Single Molecule Behavior of Inhibited and Active States of Escherichia coli ATP Synthase F1 Rotation

ATP hydrolysis-dependent rotation of the F-1 sector of the ATP synthase is a successive cycle of catalytic dwells (similar to 0.2 ms at 24 degrees C) and 120 degrees rotation steps (similar to 0.6 ms) when observed under V-max conditions using a low viscous drag 60-nm bead attached to the gamma subunit (Sekiya, M., Nakamoto, R. K., AlShawi, M. K., Nakanishi-Matsui, M., and Futai, M. (2009) J. Biol. Chem. 284, 22401-22410). During the normal course of observation, the gamma subunit pauses in a stochastic manner to a catalytically inhibited state that averages similar to 1 s in duration. The rotation behavior with adenosine 5'-O-(3-thiotriphosphate) as the substrate or at a low ATP concentration (4 mu M) indicates that the rotation is inhibited at the catalytic dwell when the bound ATP undergoes reversible hydrolysis/synthesis. The temperature dependence of rotation shows that F-1 requires similar to 2-fold higher activation energy for the transition from the active to the inhibited state compared with that for normal steady-state rotation during the active state.
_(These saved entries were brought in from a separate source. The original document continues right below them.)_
-- pv_equiv track=rewrite | github.com/pollinnshh/EGE | домашка (на 4 марта)/task-25-2716.py | f
-- ===== SOURCE A (Python) =====
-- def f(num):
--     res = []
--     for i in range(2, num // 2 + 1):
--         if num % i == 0:
--             res.append(i)
--
--     res = sorted(set(res))
--     if len(res) < 3:
--         return 0
--
--     s = res[-1] + res[-2] + res[-3]
--     if s % 2022 == 0 and s != num:
--         return s
-- ===== SOURCE B (Python) =====
-- def f(num):
--     divs = set()
--     i = 2
--     while i * i <= num:
--         if num % i == 0:
--             divs.add(i)
--             divs.add(num // i)
--         i += 1
--
--     res = sorted(divs)
--     if len(res) < 3:
--         return 0
--
--     s = res[-1] + res[-2] + res[-3]
--     if s % 2022 == 0 and s != num:
--         return s
-- ===== Notes on version B (the rewrite author's own statement) =====
-- stated objective: faster
-- what changed: B enumerates divisors only up to sqrt(num), adding each small divisor i together with its cofactor num//i, instead of scanning every candidate up to num//2.
import Mathlib
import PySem

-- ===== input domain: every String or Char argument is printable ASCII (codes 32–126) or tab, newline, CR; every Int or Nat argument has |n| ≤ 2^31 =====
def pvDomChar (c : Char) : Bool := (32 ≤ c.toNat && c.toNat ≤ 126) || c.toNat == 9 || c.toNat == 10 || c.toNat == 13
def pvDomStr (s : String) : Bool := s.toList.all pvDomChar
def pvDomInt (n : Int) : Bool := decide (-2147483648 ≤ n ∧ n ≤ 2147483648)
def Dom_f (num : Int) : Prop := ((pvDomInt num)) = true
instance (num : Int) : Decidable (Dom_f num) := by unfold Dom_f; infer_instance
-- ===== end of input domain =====

-- B enumerates divisors only up to sqrt(num), pairing each small divisor with its cofactor,
-- instead of A's scan of every candidate up to num//2 (objective: faster, asymptotic).

-- ===== PORT A =====
def f (num : Int) : Option Int :=
  let res : List Int :=
    (PySem.List.pyRange 2 (PySem.Int.floordiv num 2 + 1) 1).foldl
      (fun acc i => if PySem.Int.mod num i == 0 then acc ++ [i] else acc) []
  let res := PySem.List.sorted (PySem.Set.ofList res) (fun x => x) false
  if res.length < 3 then some 0
  else
    -- res[-1], res[-2], res[-3]: in range here since len ≥ 3, so getD never takes its default
    let s := (PySem.List.pyGet? res (-1)).getD 0 + (PySem.List.pyGet? res (-2)).getD 0 +
             (PySem.List.pyGet? res (-3)).getD 0
    if PySem.Int.mod s 2022 == 0 && s != num then some s else none

-- ===== PORT B =====
-- the 'while i * i <= num' loop of Source B
def fAltLoop (num i : Int) (divs : PySem.Set Int) : PySem.Set Int :=
  if h : i * i ≤ num then
    fAltLoop num (i + 1)
      (if PySem.Int.mod num i == 0 then
        PySem.Set.add (PySem.Set.add divs i) (PySem.Int.floordiv num i)
      else divs)
  else divs
termination_by (num + 1 - i).toNat
decreasing_by
  have : i ≤ num := by nlinarith [sq_nonneg i, sq_nonneg (i - 1)]
  omega

def f_alt (num : Int) : Option Int :=
  let divs := fAltLoop num 2 PySem.Set.empty
  let res := PySem.List.sorted divs (fun x => x) false
  if res.length < 3 then some 0
  else
    let s := (PySem.List.pyGet? res (-1)).getD 0 + (PySem.List.pyGet? res (-2)).getD 0 +
             (PySem.List.pyGet? res (-3)).getD 0
    if PySem.Int.mod s 2022 == 0 && s != num then some s else none

-- ===== PRECONDITION & SPEC =====
def Spec_f (num : Int) (out : Option Int) : Prop := out = f_alt num
instance (num : Int) (out : Option Int) : Decidable (Spec_f num out) := by unfold Spec_f; infer_instance

-- ===== CLAIM (what is proved, stated in full; the proofs are below) =====
def Claim_equal_f : Prop := ∀ (num : Int), Dom_f num → Spec_f num (f num)

-- ===== LEMMAS AND PROOFS =====

-- membership in B's loop result
theorem mem_fAltLoop (num : Int) (x : Int) : ∀ (i : Int) (divs : PySem.Set Int), 1 ≤ i →
    (x ∈ fAltLoop num i divs ↔
      x ∈ divs ∨ ∃ j, i ≤ j ∧ j * j ≤ num ∧ PySem.Int.mod num j = 0 ∧
        (x = j ∨ x = PySem.Int.floordiv num j)) := by
  intro i divs
  fun_induction fAltLoop num i divs with
  | case1 i divs h ih =>
    intro hi
    simp only [dite_eq_ite] at ih
    rw [ih (by omega)]
    by_cases hc : (PySem.Int.mod num i == 0) = true
    · simp only [hc, if_true, PySem.Set.mem_add]
      constructor
      · rintro (((hd | rfl) | rfl) | ⟨j, hj1, hj2, hj3, hj4⟩)
        · exact Or.inl hd
        · exact Or.inr ⟨x, le_refl x, h, by simpa using hc, Or.inl rfl⟩
        · exact Or.inr ⟨i, le_refl i, h, by simpa using hc, Or.inr rfl⟩
        · exact Or.inr ⟨j, by omega, hj2, hj3, hj4⟩
      · rintro (hd | ⟨j, hj1, hj2, hj3, hj4⟩)
        · exact Or.inl (Or.inl (Or.inl hd))
        · rcases eq_or_lt_of_le hj1 with rfl | hlt
          · rcases hj4 with rfl | rfl
            · exact Or.inl (Or.inl (Or.inr rfl))
            · exact Or.inl (Or.inr rfl)
          · exact Or.inr ⟨j, by omega, hj2, hj3, hj4⟩
    · simp only [hc]
      constructor
      · rintro (hd | ⟨j, hj1, hj2, hj3, hj4⟩)
        · exact Or.inl hd
        · exact Or.inr ⟨j, by omega, hj2, hj3, hj4⟩
      · rintro (hd | ⟨j, hj1, hj2, hj3, hj4⟩)
        · exact Or.inl hd
        · rcases eq_or_lt_of_le hj1 with rfl | hlt
          · exact absurd (by simpa using hj3) (by simpa using hc)
          · exact Or.inr ⟨j, by omega, hj2, hj3, hj4⟩
  | case2 i divs h =>
    intro hi
    constructor
    · exact Or.inl
    · rintro (hd | ⟨j, hj1, hj2, hj3, hj4⟩)
      · exact hd
      · exact absurd hj2 (by nlinarith)

theorem nodup_fAltLoop (num : Int) : ∀ (i : Int) (divs : PySem.Set Int),
    divs.Nodup → (fAltLoop num i divs).Nodup := by
  intro i divs
  fun_induction fAltLoop num i divs with
  | case1 i divs h ih =>
    intro hnd
    apply ih
    by_cases hc : (PySem.Int.mod num i == 0) = true
    · simpa [hc] using PySem.Set.nodup_add _ _ (PySem.Set.nodup_add _ _ hnd)
    · simpa [hc] using hnd
  | case2 i divs h => exact id

-- the arithmetic core: d is a divisor in [2, num//2] iff it shows up in the sqrt enumeration
theorem divisor_characterization (num x : Int) :
    (2 ≤ x ∧ x < PySem.Int.floordiv num 2 + 1 ∧ PySem.Int.mod num x = 0) ↔
    (∃ j, 2 ≤ j ∧ j * j ≤ num ∧ PySem.Int.mod num j = 0 ∧
      (x = j ∨ x = PySem.Int.floordiv num j)) := by
  constructor
  · rintro ⟨hx2, hxlt, hmod⟩
    have hxd : x ∣ num := (PySem.Int.mod_eq_zero_iff_dvd num x).mp hmod
    have hx2n : x * 2 ≤ num := by
      have := (PySem.Int.le_floordiv_iff_mul_le (a := num) (b := 2) (q := x) (by omega)).mp (by omega)
      omega
    obtain ⟨c, hc⟩ := hxd
    have hxpos : 0 < x := by omega
    have hc2 : 2 ≤ c := by nlinarith
    by_cases hsq : x * x ≤ num
    · exact ⟨x, hx2, hsq, hmod, Or.inl rfl⟩
    · refine ⟨c, hc2, by nlinarith, ?_, Or.inr ?_⟩
      · exact (PySem.Int.mod_eq_zero_iff_dvd num c).mpr ⟨x, by linarith [hc, mul_comm x c]⟩
      · rw [PySem.Int.floordiv_eq_ediv_of_pos (by omega), hc, mul_comm x c,
          Int.mul_ediv_cancel_left x (by omega)]
  · rintro ⟨j, hj2, hjsq, hjmod, (rfl | rfl)⟩
    · refine ⟨hj2, ?_, hjmod⟩
      have : x ≤ PySem.Int.floordiv num 2 :=
        (PySem.Int.le_floordiv_iff_mul_le (by omega)).mpr (by nlinarith)
      omega
    · have hjd : j ∣ num := (PySem.Int.mod_eq_zero_iff_dvd num j).mp hjmod
      obtain ⟨c, hc⟩ := hjd
      have hcq : PySem.Int.floordiv num j = c := by
        rw [PySem.Int.floordiv_eq_ediv_of_pos (by omega), hc,
          Int.mul_ediv_cancel_left c (by omega)]
      rw [hcq]
      have hc2 : 2 ≤ c := by nlinarith
      refine ⟨hc2, ?_, (PySem.Int.mod_eq_zero_iff_dvd num c).mpr ⟨j, by linarith [hc, mul_comm j c]⟩⟩
      have : c ≤ PySem.Int.floordiv num 2 :=
        (PySem.Int.le_floordiv_iff_mul_le (by omega)).mpr (by nlinarith)
      omega

theorem sorted_eq (num : Int) :
    PySem.List.sorted (PySem.Set.ofList
      ((PySem.List.pyRange 2 (PySem.Int.floordiv num 2 + 1) 1).foldl
        (fun acc i => if PySem.Int.mod num i == 0 then acc ++ [i] else acc) [])) (fun x => x) false
    = PySem.List.sorted (fAltLoop num 2 PySem.Set.empty) (fun x => x) false := by
  apply PySem.List.sorted_eq_sorted_of_perm _ _ _ (fun a b hab => hab)
  rw [List.perm_ext_iff_of_nodup (PySem.Set.nodup_ofList _)
    (nodup_fAltLoop num 2 PySem.Set.empty List.nodup_nil)]
  intro x
  rw [PySem.Set.mem_ofList, mem_fAltLoop num x 2 PySem.Set.empty (by omega),
    PySem.List.foldl_append_if (fun i => PySem.Int.mod num i == 0) (fun i => i)]
  simp only [List.nil_append, List.map_id', List.mem_filter, PySem.List.mem_pyRange_one,
    PySem.Set.empty, List.not_mem_nil, false_or, beq_iff_eq, and_assoc]
  exact divisor_characterization num x

-- ===== VERDICT (by name: the statement is the Claim_ definition above) =====
theorem f_spec : Claim_equal_f := by
  intro num _
  unfold Spec_f f f_alt
  simp only [sorted_eq num]
-- pv_equiv track=rewrite | github.com/rtbo/gfx-d | tools/formatgen.py | parseNumAfterLetter
-- ===== SOURCE A (Python) =====
-- def parseNumAfterLetter(string, letter):
--     num = ""
--     while len(string):
--         if string[0] == letter:
--             string = string[1:]
--             while len(string) and string[0].isdigit():
--                 num += string[0]
--                 string = string[1:]
--             break
--         string = string[1:]
--     if len(num): return int(num)
--     else: return 0
-- ===== SOURCE B (Python) =====
-- def parseNumAfterLetter(string, letter):
--     # single pass: locate the letter by index, then advance over the digit run
--     if len(letter) != 1:
--         return 0
--     i = string.find(letter)
--     if i < 0:
--         return 0
--     j = i + 1
--     while j < len(string) and string[j].isdigit():
--         j += 1
--     if j > i + 1:
--         return int(string[i + 1:j])
--     return 0
-- ===== Notes on version B (the rewrite author's own statement) =====
-- stated objective: faster
-- what changed: B replaces A's repeated string[1:] re-slicing loop with a single str.find to locate the letter plus an index walk over the digit run, converting the digits with one slice.
import Mathlib
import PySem

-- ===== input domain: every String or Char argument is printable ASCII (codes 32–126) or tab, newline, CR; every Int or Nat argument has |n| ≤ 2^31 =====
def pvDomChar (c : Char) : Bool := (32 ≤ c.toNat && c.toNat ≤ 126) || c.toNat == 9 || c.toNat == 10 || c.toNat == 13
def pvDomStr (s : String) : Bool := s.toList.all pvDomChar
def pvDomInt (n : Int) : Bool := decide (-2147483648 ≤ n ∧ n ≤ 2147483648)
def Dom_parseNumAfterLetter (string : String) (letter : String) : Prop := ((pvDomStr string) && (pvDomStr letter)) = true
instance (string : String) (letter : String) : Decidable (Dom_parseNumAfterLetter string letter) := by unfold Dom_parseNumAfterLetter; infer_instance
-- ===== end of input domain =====

-- B locates the letter with str.find and walks the digit run by index (one pass,
-- no repeated slicing); objective: faster.

-- ===== PORT A =====
-- inner while: num += string[0]; string = string[1:]  while the head is a digit
def pvA_digits (num : List Char) (s : List Char) : List Char :=
  match s with
  | [] => num
  | c :: rest => if PySem.Chars.isdigit c then pvA_digits (num ++ [c]) rest else num

-- outer while: scan for the first char equal to letter (string[0] == letter is a
-- 1-char-string/string comparison, i.e. [c] = letter.toList)
def pvA_loop (s : List Char) (letter : List Char) : List Char :=
  match s with
  | [] => []
  | c :: rest => if [c] = letter then pvA_digits [] rest else pvA_loop rest letter

def parseNumAfterLetter (string : String) (letter : String) : Int :=
  let num := pvA_loop string.toList letter.toList
  -- int(num): num is a nonempty run of ASCII digits here, so ofChars? is some; getD 0 is exact
  if num.length ≠ 0 then (PySem.Int.ofChars? num).getD 0 else 0

-- ===== PORT B =====
-- while j < len(string) and string[j].isdigit(): j += 1
def pvB_scan (cs : List Char) (j : Nat) : Nat :=
  if h : j < cs.length then
    if PySem.Chars.isdigit cs[j] then pvB_scan cs (j + 1) else j
  else j
termination_by cs.length - j

def parseNumAfterLetter_alt (string : String) (letter : String) : Int :=
  if PySem.Str.len letter ≠ 1 then 0
  else
    let cs := string.toList
    let i := PySem.Chars.find cs letter.toList
    if i < 0 then 0
    else
      let j := pvB_scan cs (i.toNat + 1)
      if (j : Int) > i + 1 then
        -- int(string[i+1:j]): a nonempty run of ASCII digits, getD 0 is exact
        (PySem.Int.ofChars? (PySem.List.slice cs (some (i + 1)) (some (j : Int)))).getD 0
      else 0

-- ===== PRECONDITION & SPEC =====
def Spec_parseNumAfterLetter (string : String) (letter : String) (out : Int) : Prop := out = parseNumAfterLetter_alt string letter
instance (string : String) (letter : String) (out : Int) : Decidable (Spec_parseNumAfterLetter string letter out) := by unfold Spec_parseNumAfterLetter; infer_instance

-- ===== CLAIM (what is proved, stated in full; the proofs are below) =====
def Claim_equal_parseNumAfterLetter : Prop := ∀ (string : String) (letter : String), Dom_parseNumAfterLetter string letter → Spec_parseNumAfterLetter string letter (parseNumAfterLetter string letter)

-- ===== LEMMAS AND PROOFS =====

theorem pvA_digits_eq (s num : List Char) :
    pvA_digits num s = num ++ s.takeWhile PySem.Chars.isdigit := by
  induction s generalizing num with
  | nil => simp [pvA_digits]
  | cons c rest ih =>
    by_cases h : PySem.Chars.isdigit c <;>
      simp [pvA_digits, h, ih]

theorem pvA_loop_len_ne_one (s ls : List Char) (h : ls.length ≠ 1) :
    pvA_loop s ls = [] := by
  induction s with
  | nil => rfl
  | cons c rest ih =>
    have hne : ¬ ([c] = ls) := by rintro rfl; simp at h
    simp [pvA_loop, hne, ih]

theorem pvA_loop_no_infix (s : List Char) (l : Char) (h : ¬ [l] <:+: s) :
    pvA_loop s [l] = [] := by
  induction s with
  | nil => rfl
  | cons c rest ih =>
    have hc : ¬ ([c] = [l]) := by
      intro hcl
      exact h (hcl ▸ List.IsPrefix.isInfix ⟨rest, rfl⟩)
    rw [pvA_loop, if_neg hc]
    exact ih (fun hin => h (hin.trans (List.suffix_cons c rest).isInfix))

theorem pvA_loop_found (s : List Char) (l : Char) (n : Nat)
    (hn : s[n]? = some l) (hmin : ∀ k, k < n → s[k]? ≠ some l) :
    pvA_loop s [l] = (s.drop (n + 1)).takeWhile PySem.Chars.isdigit := by
  induction s generalizing n with
  | nil => simp at hn
  | cons c rest ih =>
    cases n with
    | zero =>
      simp only [List.getElem?_cons_zero, Option.some.injEq] at hn
      subst hn
      simp [pvA_loop, pvA_digits_eq]
    | succ m =>
      have hc : ¬ ([c] = [l]) := by
        intro h
        exact hmin 0 (Nat.succ_pos m) (by simpa using congrArg List.head? h)
      rw [pvA_loop, if_neg hc, List.drop_succ_cons]
      exact ih m (by simpa using hn) (fun k hk => by
        have := hmin (k + 1) (by omega)
        simpa using this)

theorem pvB_scan_eq (cs : List Char) (j : Nat) :
    pvB_scan cs j = j + ((cs.drop j).takeWhile PySem.Chars.isdigit).length := by
  by_cases h : j < cs.length
  · have hdrop : cs.drop j = cs[j] :: cs.drop (j + 1) := (List.getElem_cons_drop h).symm
    by_cases hd : PySem.Chars.isdigit cs[j]
    · have ihj := pvB_scan_eq cs (j + 1)
      rw [pvB_scan, dif_pos h, if_pos hd, ihj, hdrop, List.takeWhile_cons, if_pos hd,
        List.length_cons]
      omega
    · rw [pvB_scan, dif_pos h, if_neg hd, hdrop, List.takeWhile_cons, if_neg hd]
      simp
  · rw [pvB_scan, dif_neg h, List.drop_eq_nil_of_le (by omega)]
    simp
termination_by cs.length - j

theorem getElem?_eq_some_of_prefix_drop (cs : List Char) (l : Char) (n : Nat)
    (h : [l] <+: cs.drop n) : cs[n]? = some l := by
  obtain ⟨u, hu⟩ := h
  rw [← List.head?_drop, ← hu]
  rfl

theorem prefix_drop_of_getElem? (cs : List Char) (l : Char) (n : Nat)
    (h : cs[n]? = some l) : [l] <+: cs.drop n := by
  rw [← List.head?_drop] at h
  cases hd : cs.drop n with
  | nil => rw [hd] at h; simp at h
  | cons a t =>
    rw [hd] at h
    simp at h
    exact ⟨t, by simp [h]⟩

-- ===== VERDICT (by name: the statement is the Claim_ definition above) =====
theorem parseNumAfterLetter_spec : Claim_equal_parseNumAfterLetter := by
  intro string letter _
  unfold Spec_parseNumAfterLetter
  by_cases hlen : letter.toList.length = 1
  · obtain ⟨l, hl⟩ : ∃ l, letter.toList = [l] := by
      cases hls : letter.toList with
      | nil => simp [hls] at hlen
      | cons a t =>
        cases t with
        | nil => exact ⟨a, rfl⟩
        | cons b t' => simp [hls] at hlen
    have hguard : ¬ (PySem.Str.len letter ≠ 1) := by
      simp [PySem.Str.len_eq, hl]
    set cs := string.toList with hcs
    by_cases hneg : PySem.Chars.find cs letter.toList < 0
    · -- letter absent: both sides return 0
      have hnin : ¬ ([l] <:+: cs) := by
        apply (PySem.Chars.find_eq_neg_one_iff cs [l]).mp
        have := PySem.Chars.neg_one_le_find (s := cs) (sub := [l])
        rw [hl] at hneg
        omega
      have hA : parseNumAfterLetter string letter = 0 := by
        unfold parseNumAfterLetter
        rw [hl, pvA_loop_no_infix cs l hnin]
        simp
      have hB : parseNumAfterLetter_alt string letter = 0 := by
        unfold parseNumAfterLetter_alt
        rw [if_neg hguard, if_pos hneg]
      rw [hA, hB]
    · -- letter found; first index n
      rw [hl] at hneg
      have h0 : 0 ≤ PySem.Chars.find cs [l] := by omega
      obtain ⟨hpre, hmin⟩ := PySem.Chars.find_spec (s := cs) (sub := [l]) h0
      set n : Nat := (PySem.Chars.find cs [l]).toNat with hn
      have hi : PySem.Chars.find cs [l] = (n : Int) := (Int.toNat_of_nonneg h0).symm
      have hget : cs[n]? = some l := getElem?_eq_some_of_prefix_drop cs l n hpre
      have hmin' : ∀ k, k < n → cs[k]? ≠ some l := fun k hk hkl =>
        hmin k hk (prefix_drop_of_getElem? cs l k hkl)
      set t := (cs.drop (n + 1)).takeWhile PySem.Chars.isdigit with ht
      have hA : parseNumAfterLetter string letter =
          (if t.length ≠ 0 then (PySem.Int.ofChars? t).getD 0 else 0) := by
        unfold parseNumAfterLetter
        rw [hl, pvA_loop_found cs l n hget hmin']
      have hB : parseNumAfterLetter_alt string letter =
          (if t.length ≠ 0 then (PySem.Int.ofChars? t).getD 0 else 0) := by
        unfold parseNumAfterLetter_alt
        rw [if_neg hguard, hl]
        rw [show string.toList = cs from rfl]
        rw [if_neg (by omega)]
        have hscan : pvB_scan cs (((PySem.Chars.find cs [l]).toNat) + 1) = (n + 1) + t.length := by
          rw [← hn, pvB_scan_eq, ← ht]
        rw [hscan]
        show (if (((n + 1) + t.length : Nat) : Int) > PySem.Chars.find cs [l] + 1 then
            (PySem.Int.ofChars? (PySem.List.slice cs (some (PySem.Chars.find cs [l] + 1))
              (some (((n + 1) + t.length : Nat) : Int)))).getD 0
          else 0) = _
        have hslice : PySem.List.slice cs (some (PySem.Chars.find cs [l] + 1))
            (some (((n + 1) + t.length : Nat) : Int)) = t := by
          have h1 : PySem.Chars.find cs [l] + 1 = ((n + 1 : Nat) : Int) := by
            rw [hi]; push_cast; ring
          have h2 : (((n + 1) + t.length : Nat) : Int)
              = ((n + 1 : Nat) : Int) + (t.length : Int) := by push_cast; ring
          rw [h1, h2, PySem.List.slice_natCast_add, ht]
          exact (List.prefix_iff_eq_take.mp (List.takeWhile_prefix _)).symm
        rw [hslice]
        by_cases hts : t.length = 0
        · rw [if_neg (by rw [hi]; push_cast; omega), if_neg (by omega)]
        · rw [if_pos (by rw [hi]; push_cast; omega), if_pos (by omega)]
      rw [hA, hB]
  · have hA : parseNumAfterLetter string letter = 0 := by
      unfold parseNumAfterLetter
      rw [pvA_loop_len_ne_one _ _ hlen]
      simp
    have hB : parseNumAfterLetter_alt string letter = 0 := by
      unfold parseNumAfterLetter_alt
      rw [if_pos (by simp only [PySem.Str.len_eq]; exact fun h => hlen (by exact_mod_cast h))]
    rw [hA, hB]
Addition of superstoichiometric gamma subunit, the inhibitor of F-1-ATPase, decreases the rotation rate and at the same time increases the duration time of the inhibited state. Arrhenius analysis shows that the gamma subunit has little effect on the transition between active and inhibited states. Rather, the gamma subunit confers lower activation energy of steady-state rotation. These results suggest that the gamma subunit plays a role in guiding the enzyme through the proper and efficient catalytic and transport rotational pathway but does not influence the transition to the inhibited state.